**EXERCISE DETAILS**
Output only the stretch of the listing that starts at the line containing "def replace_path_breaking_characters_py (value" and ends at the line containing "t.dropWhile (fun x => !pvIsBad x) := by", reproduced exactly with both ends.

**INFORMATION PROVIDED**
-- pv_equiv track=rewrite | github.com/ScottCTD/bill_helper | backend/services/agent/agent_attachment_bundle.py | _replace_path_breaking_characters
-- ===== SOURCE A (Python) =====
-- def _replace_path_breaking_characters(value: str) -> str:
--     cleaned: list[str] = []
--     for char in value:
--         codepoint = ord(char)
--         if char in {"/", "\\"} or codepoint == 0 or codepoint < 32 or codepoint == 127:
--             cleaned.append("_")
--             continue
--         cleaned.append(char)
--     return "".join(cleaned)
-- ===== SOURCE B (Python) =====
-- def _is_bad(char: str) -> bool:
--     cp = ord(char)
--     return cp < 32 or cp == 127 or cp == 47 or cp == 92
--
--
-- def _replace_path_breaking_characters(value: str) -> str:
--     # Run-based: copy maximal clean runs as slices, emit '_' * len for bad runs.
--     pieces: list[str] = []
--     i, n = 0, len(value)
--     while i < n:
--         j = i
--         while j < n and not _is_bad(value[j]):
--             j += 1
--         pieces.append(value[i:j])
--         k = j
--         while k < n and _is_bad(value[k]):
--             k += 1
--         pieces.append("_" * (k - j))
--         i = k
--     return "".join(pieces)
-- ===== Notes on version B (the rewrite author's own statement) =====
-- stated objective: alternative
-- what changed: Instead of A's per-character branch-and-append loop, B scans the string run by run: it slices out each maximal run of clean characters unchanged and emits '_' multiplied by the length of each maximal run of offending characters, joining the run pieces at the end.
import Mathlib
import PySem

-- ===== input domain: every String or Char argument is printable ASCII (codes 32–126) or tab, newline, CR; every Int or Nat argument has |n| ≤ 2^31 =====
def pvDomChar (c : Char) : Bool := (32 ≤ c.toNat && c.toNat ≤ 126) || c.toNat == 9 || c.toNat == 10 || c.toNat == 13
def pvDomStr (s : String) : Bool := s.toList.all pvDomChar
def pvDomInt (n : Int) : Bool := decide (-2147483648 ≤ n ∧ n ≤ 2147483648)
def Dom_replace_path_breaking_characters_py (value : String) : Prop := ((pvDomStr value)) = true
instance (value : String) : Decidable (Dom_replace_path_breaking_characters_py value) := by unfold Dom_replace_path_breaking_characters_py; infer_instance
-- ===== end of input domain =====

-- B replaces A's per-character branch-and-append loop by a run-based scan: maximal clean
-- runs are copied whole, each maximal bad run becomes '_' repeated by its length (alternative).

-- ===== PORT A =====
def replace_path_breaking_characters_py (value : String) : String :=
  let cleaned : List String :=
    value.toList.foldl (fun acc char =>
      let codepoint : Nat := char.toNat
      if char = '/' ∨ char = '\\' ∨ codepoint = 0 ∨ codepoint < 32 ∨ codepoint = 127 then
        acc ++ ["_"]
      else
        acc ++ [String.ofList [char]]) []
  PySem.Str.join "" cleaned

-- ===== PORT B =====
-- _is_bad(char): cp = ord(char); cp < 32 or cp == 127 or cp == 47 or cp == 92
def pvIsBad (c : Char) : Bool :=
  let cp := c.toNat
  cp < 32 || cp == 127 || cp == 47 || cp == 92

-- termination of pvPieces: each outer iteration consumes at least one character
lemma pvRest2_lt (c : Char) (t : List Char) :
    (((c :: t).dropWhile (fun x => !pvIsBad x)).dropWhile pvIsBad).length < (c :: t).length := by
  simp only [List.length_cons]
  by_cases hb : pvIsBad c
  · have h1 : (c :: t).dropWhile (fun x => !pvIsBad x) = c :: t := by
      simp [hb]
    rw [h1]
    have h2 : (c :: t).dropWhile pvIsBad = t.dropWhile pvIsBad := by
      simp [hb]
    rw [h2]
    have := List.length_dropWhile_le pvIsBad t
    omega
  · have h1 : (c :: t).dropWhile (fun x => !pvIsBad x) = t.dropWhile (fun x => !pvIsBad x) := by
      simp [hb]
    rw [h1]
    have h2 := List.length_dropWhile_le pvIsBad (t.dropWhile (fun x => !pvIsBad x))
    have h3 := List.length_dropWhile_le (fun x => !pvIsBad x) t
    omega

-- the outer while loop of Source B: each iteration takes one clean run (inner `while j` loop
-- = takeWhile of non-bad chars, the slice value[i:j]) and one bad run (inner `while k`
-- loop = takeWhile of bad chars, emitted as '_' * (k - j)), then continues at i = k.
def pvPieces : List Char → List String
  | [] => []
  | c :: t =>
    let good := (c :: t).takeWhile (fun x => !pvIsBad x)
    let rest1 := (c :: t).dropWhile (fun x => !pvIsBad x)
    let badrun := rest1.takeWhile pvIsBad
    let rest2 := rest1.dropWhile pvIsBad
    String.ofList good :: String.ofList (List.replicate badrun.length '_') :: pvPieces rest2
termination_by cs => cs.length
decreasing_by exact pvRest2_lt c t

def replace_path_breaking_characters_py_alt (value : String) : String :=
  PySem.Str.join "" (pvPieces value.toList)

-- ===== PRECONDITION & SPEC =====
def Spec_replace_path_breaking_characters_py (value : String) (out : String) : Prop := out = replace_path_breaking_characters_py_alt value
instance (value : String) (out : String) : Decidable (Spec_replace_path_breaking_characters_py value out) := by unfold Spec_replace_path_breaking_characters_py; infer_instance

-- ===== CLAIM (what is proved, stated in full; the proofs are below) =====
def Claim_equal_replace_path_breaking_characters_py : Prop := ∀ (value : String), Dom_replace_path_breaking_characters_py value → Spec_replace_path_breaking_characters_py value (replace_path_breaking_characters_py value)

-- ===== LEMMAS AND PROOFS =====

-- the per-character substitution both programs implement
def pvSub (c : Char) : Char := if pvIsBad c then '_' else c

lemma pvChar_eq_iff {c d : Char} : c = d ↔ c.toNat = d.toNat := by
  rw [Char.ext_iff, ← UInt32.toNat_inj]
  rfl

lemma pvIsBad_iff (c : Char) :
    pvIsBad c = true ↔ (c = '/' ∨ c = '\\' ∨ c.toNat = 0 ∨ c.toNat < 32 ∨ c.toNat = 127) := by
  have h47 : (c = '/') ↔ c.toNat = 47 := pvChar_eq_iff
  have h92 : (c = '\\') ↔ c.toNat = 92 := pvChar_eq_iff
  simp only [pvIsBad, Bool.or_eq_true, decide_eq_true_eq, beq_iff_eq, h47, h92]
  omega

lemma pvJoin_empty_flatten (L : List (List Char)) :
    PySem.Chars.join [] L = L.flatten := by
  induction L with
  | nil => simp [PySem.Chars.join_nil]
  | cons a T ih =>
    cases T with
    | nil => simp [PySem.Chars.join_singleton]
    | cons b T' =>
      rw [PySem.Chars.join_cons_cons, List.flatten_cons, ← ih]
      simp

lemma pvPieces_flatten_aux (n : Nat) :
    ∀ cs : List Char, cs.length ≤ n → ((pvPieces cs).map String.toList).flatten = cs.map pvSub := by
  induction n with
  | zero =>
    intro cs h
    have : cs = [] := List.eq_nil_of_length_eq_zero (Nat.le_zero.mp h)
    subst this
    simp [pvPieces]
  | succ n ih =>
    intro cs h
    cases cs with
    | nil => simp [pvPieces]
    | cons c t =>
      have hlt := pvRest2_lt c t
      have hlen : ((((c :: t).dropWhile (fun x => !pvIsBad x)).dropWhile pvIsBad)).length ≤ n := by
        simp only [List.length_cons] at h hlt
        omega
      have hgood : ((c :: t).takeWhile (fun x => !pvIsBad x)).map pvSub = (c :: t).takeWhile (fun x => !pvIsBad x) := by
        have hc : ∀ x ∈ (c :: t).takeWhile (fun x => !pvIsBad x), pvSub x = id x := by
          intro x hx
          have hb := List.mem_takeWhile_imp hx
          simp only [Bool.not_eq_eq_eq_not, Bool.not_true] at hb
          simp [pvSub, hb]
        rw [List.map_congr_left hc, List.map_id]
      have hbad : (((c :: t).dropWhile (fun x => !pvIsBad x)).takeWhile pvIsBad).map pvSub
          = List.replicate (((c :: t).dropWhile (fun x => !pvIsBad x)).takeWhile pvIsBad).length '_' := by
        rw [List.eq_replicate_iff]
        refine ⟨by simp, ?_⟩
        intro x hx
        obtain ⟨y, hy, rfl⟩ := List.mem_map.mp hx
        have := List.mem_takeWhile_imp hy
        simp [pvSub, this]
      have hsplit1 : ((c :: t).takeWhile (fun x => !pvIsBad x)) ++ ((c :: t).dropWhile (fun x => !pvIsBad x)) = c :: t :=
        List.takeWhile_append_dropWhile
      have hsplit2 : (((c :: t).dropWhile (fun x => !pvIsBad x)).takeWhile pvIsBad) ++ (((c :: t).dropWhile (fun x => !pvIsBad x)).dropWhile pvIsBad) = (c :: t).dropWhile (fun x => !pvIsBad x) :=
        List.takeWhile_append_dropWhile
      rw [pvPieces]
      simp only [List.map_cons, List.flatten_cons, String.toList_ofList]
      rw [ih _ hlen]
      rw [show pvSub c :: List.map pvSub t = List.map pvSub (c :: t) from rfl]
      conv_rhs => rw [← hsplit1]
      rw [List.map_append, hgood]
      conv_rhs => rw [← hsplit2]
      rw [List.map_append, hbad]

lemma pvPieces_flatten (cs : List Char) :
    ((pvPieces cs).map String.toList).flatten = cs.map pvSub :=
  pvPieces_flatten_aux cs.length cs le_rfl

lemma pvFlatten_singletons (l : List Char) (g : Char → Char) :
    (l.map (fun c => [g c])).flatten = l.map g := by
  induction l with
  | nil => rfl
  | cons a t ih => simp [ih]

-- ===== VERDICT (by name: the statement is the Claim_ definition above) =====
theorem replace_path_breaking_characters_py_spec : Claim_equal_replace_path_breaking_characters_py := by
  intro value _
  unfold Spec_replace_path_breaking_characters_py
  show replace_path_breaking_characters_py value = _
  unfold replace_path_breaking_characters_py replace_path_breaking_characters_py_alt
  simp only []
  rw [show (fun (acc : List String) (char : Char) =>
        if char = '/' ∨ char = '\\' ∨ char.toNat = 0 ∨ char.toNat < 32 ∨ char.toNat = 127 then acc ++ ["_"]
        else acc ++ [String.ofList [char]])
      = (fun acc char => acc ++ [if char = '/' ∨ char = '\\' ∨ char.toNat = 0 ∨ char.toNat < 32 ∨ char.toNat = 127 then "_" else String.ofList [char]]) from by
        funext acc char; split <;> rfl]
  rw [PySem.List.foldl_append_singleton_eq_map]
  apply String.toList_inj.mp
  simp only [PySem.Str.toList_join, String.toList_empty]
  rw [pvJoin_empty_flatten, pvJoin_empty_flatten, pvPieces_flatten]
  simp only [List.nil_append, List.map_map]
  rw [show (String.toList ∘ fun char => if char = '/' ∨ char = '\\' ∨ char.toNat = 0 ∨ char.toNat < 32 ∨ char.toNat = 127 then "_" else String.ofList [char])
      = (fun c => [pvSub c]) from by
        funext c
        simp only [Function.comp]
        by_cases h : pvIsBad c
        · rw [if_pos ((pvIsBad_iff c).mp h)]
          simp [pvSub, h]
        · rw [if_neg (fun hc => h ((pvIsBad_iff c).mpr hc))]
          simp [pvSub, h]]
  rw [pvFlatten_singletons]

**SOLVED PROBLEM**
def replace_path_breaking_characters_py (value : String) : String :=
  let cleaned : List String :=
    value.toList.foldl (fun acc char =>
      let codepoint : Nat := char.toNat
      if char = '/' ∨ char = '\\' ∨ codepoint = 0 ∨ codepoint < 32 ∨ codepoint = 127 then
        acc ++ ["_"]
      else
        acc ++ [String.ofList [char]]) []
  PySem.Str.join "" cleaned

-- ===== PORT B =====
-- _is_bad(char): cp = ord(char); cp < 32 or cp == 127 or cp == 47 or cp == 92
def pvIsBad (c : Char) : Bool :=
  let cp := c.toNat
  cp < 32 || cp == 127 || cp == 47 || cp == 92

-- termination of pvPieces: each outer iteration consumes at least one character
lemma pvRest2_lt (c : Char) (t : List Char) :
    (((c :: t).dropWhile (fun x => !pvIsBad x)).dropWhile pvIsBad).length < (c :: t).length := by
  simp only [List.length_cons]
  by_cases hb : pvIsBad c
  · have h1 : (c :: t).dropWhile (fun x => !pvIsBad x) = c :: t := by
      simp [hb]
    rw [h1]
    have h2 : (c :: t).dropWhile pvIsBad = t.dropWhile pvIsBad := by
      simp [hb]
    rw [h2]
    have := List.length_dropWhile_le pvIsBad t
    omega
  · have h1 : (c :: t).dropWhile (fun x => !pvIsBad x) = t.dropWhile (fun x => !pvIsBad x) := by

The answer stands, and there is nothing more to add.